> _What to produce_
Repeat word for word every line of the data below, from the first through the line containing "-- p[1] and", and stop there.

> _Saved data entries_
'''

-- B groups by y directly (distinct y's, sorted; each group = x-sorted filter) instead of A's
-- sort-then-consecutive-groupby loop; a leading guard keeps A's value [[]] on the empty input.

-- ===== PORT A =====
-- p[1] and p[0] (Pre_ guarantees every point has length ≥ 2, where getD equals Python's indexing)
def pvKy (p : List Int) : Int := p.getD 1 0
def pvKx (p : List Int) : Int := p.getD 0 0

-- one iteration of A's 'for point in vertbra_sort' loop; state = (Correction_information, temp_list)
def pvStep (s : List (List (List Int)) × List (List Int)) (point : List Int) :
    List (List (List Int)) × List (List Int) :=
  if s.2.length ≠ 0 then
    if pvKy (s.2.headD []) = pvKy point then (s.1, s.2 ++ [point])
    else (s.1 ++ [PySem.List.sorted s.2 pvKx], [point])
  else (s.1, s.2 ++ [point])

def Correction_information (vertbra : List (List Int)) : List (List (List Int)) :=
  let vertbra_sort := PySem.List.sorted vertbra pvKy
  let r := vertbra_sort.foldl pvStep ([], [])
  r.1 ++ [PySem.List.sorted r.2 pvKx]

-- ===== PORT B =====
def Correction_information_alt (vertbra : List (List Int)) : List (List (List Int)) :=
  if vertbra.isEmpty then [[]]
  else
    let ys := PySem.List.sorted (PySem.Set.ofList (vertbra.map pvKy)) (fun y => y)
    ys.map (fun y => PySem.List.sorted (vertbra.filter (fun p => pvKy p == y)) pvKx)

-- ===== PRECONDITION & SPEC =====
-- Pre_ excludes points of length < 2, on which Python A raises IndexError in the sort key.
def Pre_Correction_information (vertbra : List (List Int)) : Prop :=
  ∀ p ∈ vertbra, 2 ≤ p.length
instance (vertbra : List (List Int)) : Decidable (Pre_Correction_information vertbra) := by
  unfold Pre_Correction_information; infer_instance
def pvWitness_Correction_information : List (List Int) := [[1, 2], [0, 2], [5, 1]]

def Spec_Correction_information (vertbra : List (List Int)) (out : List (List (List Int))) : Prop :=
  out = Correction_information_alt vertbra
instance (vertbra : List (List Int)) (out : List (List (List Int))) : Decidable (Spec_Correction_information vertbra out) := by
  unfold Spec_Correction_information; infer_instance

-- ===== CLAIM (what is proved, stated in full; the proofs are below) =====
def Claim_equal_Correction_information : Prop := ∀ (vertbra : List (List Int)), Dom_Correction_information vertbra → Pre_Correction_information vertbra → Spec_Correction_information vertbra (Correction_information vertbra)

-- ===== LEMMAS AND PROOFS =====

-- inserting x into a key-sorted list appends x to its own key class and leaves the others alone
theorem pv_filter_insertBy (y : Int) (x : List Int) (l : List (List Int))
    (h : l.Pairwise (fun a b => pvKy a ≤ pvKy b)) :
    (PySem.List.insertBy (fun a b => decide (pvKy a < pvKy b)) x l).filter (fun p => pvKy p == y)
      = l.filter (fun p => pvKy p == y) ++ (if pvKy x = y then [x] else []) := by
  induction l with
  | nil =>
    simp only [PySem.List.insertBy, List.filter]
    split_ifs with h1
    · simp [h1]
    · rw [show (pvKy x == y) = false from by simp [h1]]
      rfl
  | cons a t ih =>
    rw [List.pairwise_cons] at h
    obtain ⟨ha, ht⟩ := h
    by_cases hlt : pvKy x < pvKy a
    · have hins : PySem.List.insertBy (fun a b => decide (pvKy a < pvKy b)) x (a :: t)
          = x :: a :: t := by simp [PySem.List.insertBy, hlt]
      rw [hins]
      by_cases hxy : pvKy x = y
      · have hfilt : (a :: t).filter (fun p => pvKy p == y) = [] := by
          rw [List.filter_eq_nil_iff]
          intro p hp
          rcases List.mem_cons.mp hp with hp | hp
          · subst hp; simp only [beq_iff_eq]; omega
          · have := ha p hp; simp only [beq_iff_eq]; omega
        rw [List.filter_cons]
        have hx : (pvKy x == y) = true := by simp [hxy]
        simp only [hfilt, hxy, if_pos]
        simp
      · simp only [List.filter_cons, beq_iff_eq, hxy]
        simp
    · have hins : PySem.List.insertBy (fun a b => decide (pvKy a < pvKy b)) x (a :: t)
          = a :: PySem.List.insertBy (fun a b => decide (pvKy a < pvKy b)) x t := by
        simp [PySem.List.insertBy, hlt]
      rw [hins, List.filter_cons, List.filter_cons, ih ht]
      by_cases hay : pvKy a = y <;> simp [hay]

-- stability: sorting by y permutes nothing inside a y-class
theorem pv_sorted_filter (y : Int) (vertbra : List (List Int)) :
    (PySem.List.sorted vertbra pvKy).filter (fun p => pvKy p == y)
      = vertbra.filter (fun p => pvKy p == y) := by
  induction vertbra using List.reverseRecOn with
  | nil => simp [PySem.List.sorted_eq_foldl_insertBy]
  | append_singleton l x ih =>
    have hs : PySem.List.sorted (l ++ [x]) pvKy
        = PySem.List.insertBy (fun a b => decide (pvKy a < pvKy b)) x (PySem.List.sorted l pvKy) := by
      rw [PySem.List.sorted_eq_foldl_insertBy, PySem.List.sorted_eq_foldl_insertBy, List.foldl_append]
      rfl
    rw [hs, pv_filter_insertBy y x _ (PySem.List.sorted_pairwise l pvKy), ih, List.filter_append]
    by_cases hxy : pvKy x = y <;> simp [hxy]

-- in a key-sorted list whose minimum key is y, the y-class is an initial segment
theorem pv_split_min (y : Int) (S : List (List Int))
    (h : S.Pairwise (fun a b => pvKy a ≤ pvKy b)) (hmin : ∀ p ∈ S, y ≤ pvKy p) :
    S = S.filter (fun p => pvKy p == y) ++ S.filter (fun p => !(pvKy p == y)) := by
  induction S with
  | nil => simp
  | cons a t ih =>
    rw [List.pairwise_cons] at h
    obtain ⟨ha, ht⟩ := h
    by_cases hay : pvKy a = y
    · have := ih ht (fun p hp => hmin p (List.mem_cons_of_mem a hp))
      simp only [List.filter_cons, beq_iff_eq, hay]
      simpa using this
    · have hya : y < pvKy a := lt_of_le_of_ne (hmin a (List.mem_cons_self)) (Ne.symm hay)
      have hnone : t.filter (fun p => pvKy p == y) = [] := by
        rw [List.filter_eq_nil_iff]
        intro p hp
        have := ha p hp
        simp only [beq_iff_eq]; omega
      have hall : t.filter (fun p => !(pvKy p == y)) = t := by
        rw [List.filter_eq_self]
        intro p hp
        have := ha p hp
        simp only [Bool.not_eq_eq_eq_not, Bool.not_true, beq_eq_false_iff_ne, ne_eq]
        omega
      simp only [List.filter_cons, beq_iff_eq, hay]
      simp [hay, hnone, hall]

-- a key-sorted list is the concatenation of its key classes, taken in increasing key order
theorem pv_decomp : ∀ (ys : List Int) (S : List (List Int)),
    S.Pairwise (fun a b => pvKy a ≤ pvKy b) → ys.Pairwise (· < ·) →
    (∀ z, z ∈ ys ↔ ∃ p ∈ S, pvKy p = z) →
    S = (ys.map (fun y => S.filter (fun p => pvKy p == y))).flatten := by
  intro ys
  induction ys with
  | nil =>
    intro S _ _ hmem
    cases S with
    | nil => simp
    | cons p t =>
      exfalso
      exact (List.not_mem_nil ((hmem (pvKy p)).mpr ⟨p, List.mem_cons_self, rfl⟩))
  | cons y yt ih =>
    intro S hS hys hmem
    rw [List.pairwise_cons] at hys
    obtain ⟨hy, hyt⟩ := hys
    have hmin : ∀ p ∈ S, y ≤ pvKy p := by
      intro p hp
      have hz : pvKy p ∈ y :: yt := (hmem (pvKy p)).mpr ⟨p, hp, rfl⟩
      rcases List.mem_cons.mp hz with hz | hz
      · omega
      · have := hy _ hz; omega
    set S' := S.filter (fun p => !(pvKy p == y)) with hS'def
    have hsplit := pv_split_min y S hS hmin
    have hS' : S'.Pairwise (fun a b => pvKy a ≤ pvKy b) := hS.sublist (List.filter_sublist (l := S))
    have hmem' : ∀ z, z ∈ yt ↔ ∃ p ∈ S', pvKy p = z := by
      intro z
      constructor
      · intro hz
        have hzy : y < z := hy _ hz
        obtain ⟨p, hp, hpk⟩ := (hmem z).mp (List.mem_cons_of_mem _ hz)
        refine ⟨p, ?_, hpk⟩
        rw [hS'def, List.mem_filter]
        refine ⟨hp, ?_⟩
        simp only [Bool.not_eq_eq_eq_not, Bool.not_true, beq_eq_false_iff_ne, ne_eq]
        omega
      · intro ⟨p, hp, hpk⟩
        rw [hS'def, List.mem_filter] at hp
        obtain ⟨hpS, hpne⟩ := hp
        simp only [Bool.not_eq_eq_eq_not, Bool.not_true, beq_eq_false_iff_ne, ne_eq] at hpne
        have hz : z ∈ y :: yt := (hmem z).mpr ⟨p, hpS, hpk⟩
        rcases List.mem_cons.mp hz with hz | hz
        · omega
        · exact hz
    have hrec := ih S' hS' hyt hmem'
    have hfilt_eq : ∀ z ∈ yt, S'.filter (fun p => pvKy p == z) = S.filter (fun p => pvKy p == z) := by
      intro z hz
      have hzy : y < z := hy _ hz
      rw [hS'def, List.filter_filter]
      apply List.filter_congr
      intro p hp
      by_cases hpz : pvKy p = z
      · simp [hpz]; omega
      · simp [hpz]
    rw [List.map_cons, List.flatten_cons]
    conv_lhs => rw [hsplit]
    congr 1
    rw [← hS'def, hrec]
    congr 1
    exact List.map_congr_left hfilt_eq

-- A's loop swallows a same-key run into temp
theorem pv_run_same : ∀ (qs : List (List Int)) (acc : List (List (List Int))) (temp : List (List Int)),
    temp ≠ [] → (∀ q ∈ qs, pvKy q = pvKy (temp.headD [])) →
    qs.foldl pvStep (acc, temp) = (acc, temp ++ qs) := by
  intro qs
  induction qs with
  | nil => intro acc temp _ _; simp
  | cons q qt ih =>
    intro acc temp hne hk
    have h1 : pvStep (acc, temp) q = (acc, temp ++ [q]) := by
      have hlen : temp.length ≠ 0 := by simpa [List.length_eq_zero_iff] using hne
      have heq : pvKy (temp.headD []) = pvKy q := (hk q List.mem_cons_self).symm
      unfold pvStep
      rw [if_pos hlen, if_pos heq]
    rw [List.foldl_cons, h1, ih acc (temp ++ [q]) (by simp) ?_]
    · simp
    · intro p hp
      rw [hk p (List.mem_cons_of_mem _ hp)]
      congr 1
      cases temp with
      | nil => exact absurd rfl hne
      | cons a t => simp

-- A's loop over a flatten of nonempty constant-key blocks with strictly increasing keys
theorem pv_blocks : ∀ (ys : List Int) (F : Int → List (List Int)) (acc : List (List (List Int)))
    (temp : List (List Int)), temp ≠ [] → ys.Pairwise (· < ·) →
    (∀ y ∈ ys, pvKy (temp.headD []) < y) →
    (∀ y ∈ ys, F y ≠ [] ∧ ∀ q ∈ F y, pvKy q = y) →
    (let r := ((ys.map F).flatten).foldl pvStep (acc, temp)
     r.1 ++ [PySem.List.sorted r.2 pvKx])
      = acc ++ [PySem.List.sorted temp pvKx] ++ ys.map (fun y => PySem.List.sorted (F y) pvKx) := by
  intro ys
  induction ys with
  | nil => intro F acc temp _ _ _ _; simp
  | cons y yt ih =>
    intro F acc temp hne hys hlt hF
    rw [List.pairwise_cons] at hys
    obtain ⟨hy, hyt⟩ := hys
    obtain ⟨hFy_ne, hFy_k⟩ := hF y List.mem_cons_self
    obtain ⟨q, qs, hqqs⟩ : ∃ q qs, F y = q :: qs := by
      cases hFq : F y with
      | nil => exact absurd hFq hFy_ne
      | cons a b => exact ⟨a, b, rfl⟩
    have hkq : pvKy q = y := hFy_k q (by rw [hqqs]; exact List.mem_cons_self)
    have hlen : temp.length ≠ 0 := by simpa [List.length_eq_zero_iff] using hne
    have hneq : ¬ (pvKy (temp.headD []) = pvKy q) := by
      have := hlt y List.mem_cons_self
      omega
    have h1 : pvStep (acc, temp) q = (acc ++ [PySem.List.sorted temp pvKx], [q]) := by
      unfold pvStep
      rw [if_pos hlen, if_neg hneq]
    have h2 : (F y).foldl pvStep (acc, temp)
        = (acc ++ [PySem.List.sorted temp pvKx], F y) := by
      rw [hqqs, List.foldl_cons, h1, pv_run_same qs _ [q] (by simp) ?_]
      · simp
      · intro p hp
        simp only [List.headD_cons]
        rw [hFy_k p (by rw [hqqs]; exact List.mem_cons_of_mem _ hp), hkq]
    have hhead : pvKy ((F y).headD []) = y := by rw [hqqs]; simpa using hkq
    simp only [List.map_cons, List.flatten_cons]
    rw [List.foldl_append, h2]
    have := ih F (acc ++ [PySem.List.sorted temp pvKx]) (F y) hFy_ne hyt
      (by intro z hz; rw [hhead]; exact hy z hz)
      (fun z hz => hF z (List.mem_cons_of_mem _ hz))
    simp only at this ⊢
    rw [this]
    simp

'''

> _Solution for this task_
-- B groups by y directly (distinct y's, sorted; each group = x-sorted filter) instead of A's
-- sort-then-consecutive-groupby loop; a leading guard keeps A's value [[]] on the empty input.

-- ===== PORT A =====
-- p[1] and p[0] (Pre_ guarantees every point has length ≥ 2, where getD equals Python's indexing)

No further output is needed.